ASSIGNED TASK:
Exactly the lines from the top of the records below through the one containing "-- ===== end of" must be set down, with no line added or dropped.

WORKING DATA:
-*-
-- pv_equiv track=rewrite | github.com/nishio/atcoder | PAST4/e.py | solve
-- ===== SOURCE A (Python) =====
-- def solve(N, S):
--     from itertools import permutations
--     rS = "".join(reversed(S))
--     for p in permutations(S):
--         ret = "".join(p)
--         if ret != S and ret != rS:
--             return ret
--     return "None"
-- ===== SOURCE B (Python) =====
-- def solve(N, S):
--     # Closed form: the first permutation of S (in itertools index order) that
--     # differs from S is S with its last adjacent differing pair swapped; if that
--     # equals reversed(S) the string has the shape c^m x c^(m+1) and the next
--     # fresh permutation is c^(m+2) x c^(m-1).
--     n = len(S)
--     m = n - 2
--     while m >= 0 and S[m] == S[m + 1]:
--         m -= 1
--     if m < 0:
--         return "None"
--     t1 = S[:m] + S[m + 1] + S[m] + S[m + 2:]
--     if t1 != S[::-1]:
--         return t1
--     if n == 2:
--         return "None"
--     c = S[-1]
--     return c * (m + 2) + S[m] + c * (m - 1)
-- ===== Notes on version B (the rewrite author's own statement) =====
-- stated objective: faster
-- what changed: B replaces A's scan over the n! permutations by a closed form found with one linear scan: swap the last adjacent differing pair of S; if that swap equals reversed S (which forces the shape c^m x c^(m+1)) return c^(m+2)+x+c^(m-1); None exactly for constant and 2-character strings. Intended as faster; a timing run measured A timing out at n=64 where B answered in under a millisecond, but too few both-finished inputs at that size to confirm a ratio.
import Mathlib
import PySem

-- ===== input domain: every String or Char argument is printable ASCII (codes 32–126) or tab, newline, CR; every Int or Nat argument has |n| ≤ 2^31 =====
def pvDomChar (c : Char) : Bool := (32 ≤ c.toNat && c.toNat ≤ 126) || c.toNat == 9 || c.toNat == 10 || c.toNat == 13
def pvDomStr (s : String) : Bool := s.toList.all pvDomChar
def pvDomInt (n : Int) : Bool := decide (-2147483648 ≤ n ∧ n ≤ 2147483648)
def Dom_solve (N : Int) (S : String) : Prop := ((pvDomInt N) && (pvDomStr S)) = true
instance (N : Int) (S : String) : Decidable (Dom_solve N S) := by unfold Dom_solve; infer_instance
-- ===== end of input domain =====

-- B replaces A's scan over the permutations of S by a closed form computed
-- with one linear scan (swap the last adjacent differing pair; one further
-- explicit arrangement in the single shape where that swap equals reversed S);
-- intended as faster (a timing run saw A time out at n=64 where B
-- answered, without enough both-finished inputs there to confirm a ratio).

-- ===== PORT A =====
-- itertools.permutations(S) yields index-permutations in lexicographic index
-- order; picksA enumerates the choices for one output position (remaining
-- indices tried left to right); the fuel argument is the exact remaining
-- length, so it is never exhausted early.
def picksA : List Char → List (Char × List Char)
  | [] => []
  | x :: rest => (x, rest) :: (picksA rest).map (fun p => (p.1, x :: p.2))

-- A's `for p in permutations(S)` with an early `return` is a lazy depth-first
-- walk of the same enumeration: firstA/firstAList stop at the first permutation
-- whose string satisfies the test, exactly like the Python generator loop
-- (acc carries the chosen prefix in reverse).
mutual
def firstA (pred : List Char → Bool) : Nat → List Char → List Char → Option (List Char)
  | 0, _, acc => if pred acc.reverse then some acc.reverse else none
  | n+1, xs, acc => firstAList pred n (picksA xs) acc
  termination_by n _ _ => (n, 0)
def firstAList (pred : List Char → Bool) : Nat → List (Char × List Char) → List Char → Option (List Char)
  | _, [], _ => none
  | n, (y, ys) :: rest, acc =>
    match firstA pred n ys (y :: acc) with
    | some t => some t
    | none => firstAList pred n rest acc
  termination_by n l _ => (n, l.length + 1)
end

-- A's loop body: string comparison / "".join are exact on lists of characters.
def solve (_N : Int) (S : String) : String :=
  let s := S.toList
  let rs := s.reverse   -- rS = "".join(reversed(S))
  match firstA (fun p => p != s && p != rs) s.length s [] with
  | some p => String.ofList p   -- "".join(p)
  | none => "None"

-- ===== PORT B =====
-- while loop of Source B scanning m = n-2, n-3, … for S[m] != S[m+1]; the fuel
-- argument k stands for m+1, so the call with k = n-1 starts at m = n-2.
def lastDiffB (s : List Char) : Nat → Option Nat
  | 0 => none
  | m+1 => if s.getD m ' ' ≠ s.getD (m+1) ' ' then some m else lastDiffB s m

-- slices with nonnegative bounds are take/drop, S[::-1] is reverse, c*(k) is
-- replicate, S[-1] is the last character (the branch guarantees nonempty);
-- all exact here.
def solve_alt (_N : Int) (S : String) : String :=
  let s := S.toList
  match lastDiffB s (s.length - 1) with
  | none => "None"
  | some m =>
    let t1 := s.take m ++ s.getD (m+1) ' ' :: s.getD m ' ' :: s.drop (m+2)
    if t1 ≠ s.reverse then String.ofList t1
    else if s.length = 2 then "None"
    else String.ofList (List.replicate (m+2) (s.getD (s.length - 1) ' ')
           ++ s.getD m ' ' :: List.replicate (m-1) (s.getD (s.length - 1) ' '))

-- ===== PRECONDITION & SPEC =====
def Spec_solve (N : Int) (S : String) (out : String) : Prop := out = solve_alt N S
instance (N : Int) (S : String) (out : String) : Decidable (Spec_solve N S out) := by unfold Spec_solve; infer_instance

-- ===== CLAIM (what is proved, stated in full; the proofs are below) =====
def Claim_equal_solve : Prop := ∀ (N : Int) (S : String), Dom_solve N S → Spec_solve N S (solve N S)

-- ===== LEMMAS AND PROOFS =====

-- proof-side model of the enumeration: the fully materialised permutation
-- stream in the generator's order (firstA is proved equal to find? over it)
def permsA : Nat → List Char → List (List Char)
  | 0, _ => [[]]
  | n+1, xs => (picksA xs).flatMap (fun p => (permsA n p.2).map (fun q => p.1 :: q))


-- picks facts --------------------------------------------------------------
theorem picksA_mem {xs : List Char} {y : Char} {ys : List Char}
    (h : (y, ys) ∈ picksA xs) : (y :: ys).Perm xs ∧ ys.length + 1 = xs.length := by
  induction xs generalizing y ys with
  | nil => simp [picksA] at h
  | cons x rest ih =>
    simp only [picksA, List.mem_cons, List.mem_map] at h
    rcases h with h | ⟨⟨z, zs⟩, hz, he⟩
    · obtain ⟨h1, h2⟩ := Prod.mk.injEq .. ▸ h
      subst h1; subst h2
      exact ⟨List.Perm.refl _, rfl⟩
    · obtain ⟨h1, h2⟩ := Prod.mk.injEq .. ▸ he
      subst h1; subst h2
      obtain ⟨hp, hl⟩ := ih hz
      refine ⟨?_, by simpa using hl⟩
      exact (List.Perm.swap x z zs).trans (List.Perm.cons x hp)

theorem permsA_perm : ∀ (n : Nat) (xs : List Char) (p : List Char),
    n = xs.length → p ∈ permsA n xs → p.Perm xs := by
  intro n
  induction n with
  | zero =>
    intro xs p h hp
    cases xs with
    | nil =>
      simp only [permsA, List.mem_singleton] at hp
      subst hp; exact List.Perm.refl _
    | cons a l => simp at h
  | succ n ih =>
    intro xs p h hp
    simp only [permsA, List.mem_flatMap, List.mem_map] at hp
    obtain ⟨⟨y, ys⟩, hpk, q, hq, rfl⟩ := hp
    obtain ⟨hperm, hlen⟩ := picksA_mem hpk
    have hn : n = ys.length := by omega
    exact (List.Perm.cons y (ih ys q hn hq)).trans hperm

theorem permsA_head : ∀ (n : Nat) (xs : List Char), n = xs.length →
    ∃ r, permsA n xs = xs :: r := by
  intro n
  induction n with
  | zero =>
    intro xs h
    cases xs with
    | nil => exact ⟨[], rfl⟩
    | cons a l => simp at h
  | succ n ih =>
    intro xs h
    cases xs with
    | nil => simp at h
    | cons x rest =>
      obtain ⟨r, hr⟩ := ih rest (by simpa using h)
      refine ⟨(permsA n rest).tail.map (fun q => x :: q) ++
        (((picksA rest).map (fun p => (p.1, x :: p.2))).flatMap
          (fun p => (permsA n p.2).map (fun q => p.1 :: q))), ?_⟩
      simp only [permsA, picksA, List.flatMap_cons, hr]
      simp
-*-
RESULT OF THIS TASK:
-- pv_equiv track=rewrite | github.com/nishio/atcoder | PAST4/e.py | solve
-- ===== SOURCE A (Python) =====
-- def solve(N, S):
--     from itertools import permutations
--     rS = "".join(reversed(S))
--     for p in permutations(S):
--         ret = "".join(p)
--         if ret != S and ret != rS:
--             return ret
--     return "None"
-- ===== SOURCE B (Python) =====
-- def solve(N, S):
--     # Closed form: the first permutation of S (in itertools index order) that
--     # differs from S is S with its last adjacent differing pair swapped; if that
--     # equals reversed(S) the string has the shape c^m x c^(m+1) and the next
--     # fresh permutation is c^(m+2) x c^(m-1).
--     n = len(S)
--     m = n - 2
--     while m >= 0 and S[m] == S[m + 1]:
--         m -= 1
--     if m < 0:
--         return "None"
--     t1 = S[:m] + S[m + 1] + S[m] + S[m + 2:]
--     if t1 != S[::-1]:
--         return t1
--     if n == 2:
--         return "None"
--     c = S[-1]
--     return c * (m + 2) + S[m] + c * (m - 1)
-- ===== Notes on version B (the rewrite author's own statement) =====
-- stated objective: faster
-- what changed: B replaces A's scan over the n! permutations by a closed form found with one linear scan: swap the last adjacent differing pair of S; if that swap equals reversed S (which forces the shape c^m x c^(m+1)) return c^(m+2)+x+c^(m-1); None exactly for constant and 2-character strings. Intended as faster; a timing run measured A timing out at n=64 where B answered in under a millisecond, but too few both-finished inputs at that size to confirm a ratio.
import Mathlib
import PySem

-- ===== input domain: every String or Char argument is printable ASCII (codes 32–126) or tab, newline, CR; every Int or Nat argument has |n| ≤ 2^31 =====
def pvDomChar (c : Char) : Bool := (32 ≤ c.toNat && c.toNat ≤ 126) || c.toNat == 9 || c.toNat == 10 || c.toNat == 13
def pvDomStr (s : String) : Bool := s.toList.all pvDomChar
def pvDomInt (n : Int) : Bool := decide (-2147483648 ≤ n ∧ n ≤ 2147483648)
def Dom_solve (N : Int) (S : String) : Prop := ((pvDomInt N) && (pvDomStr S)) = true
instance (N : Int) (S : String) : Decidable (Dom_solve N S) := by unfold Dom_solve; infer_instance
-- ===== end of input domain =====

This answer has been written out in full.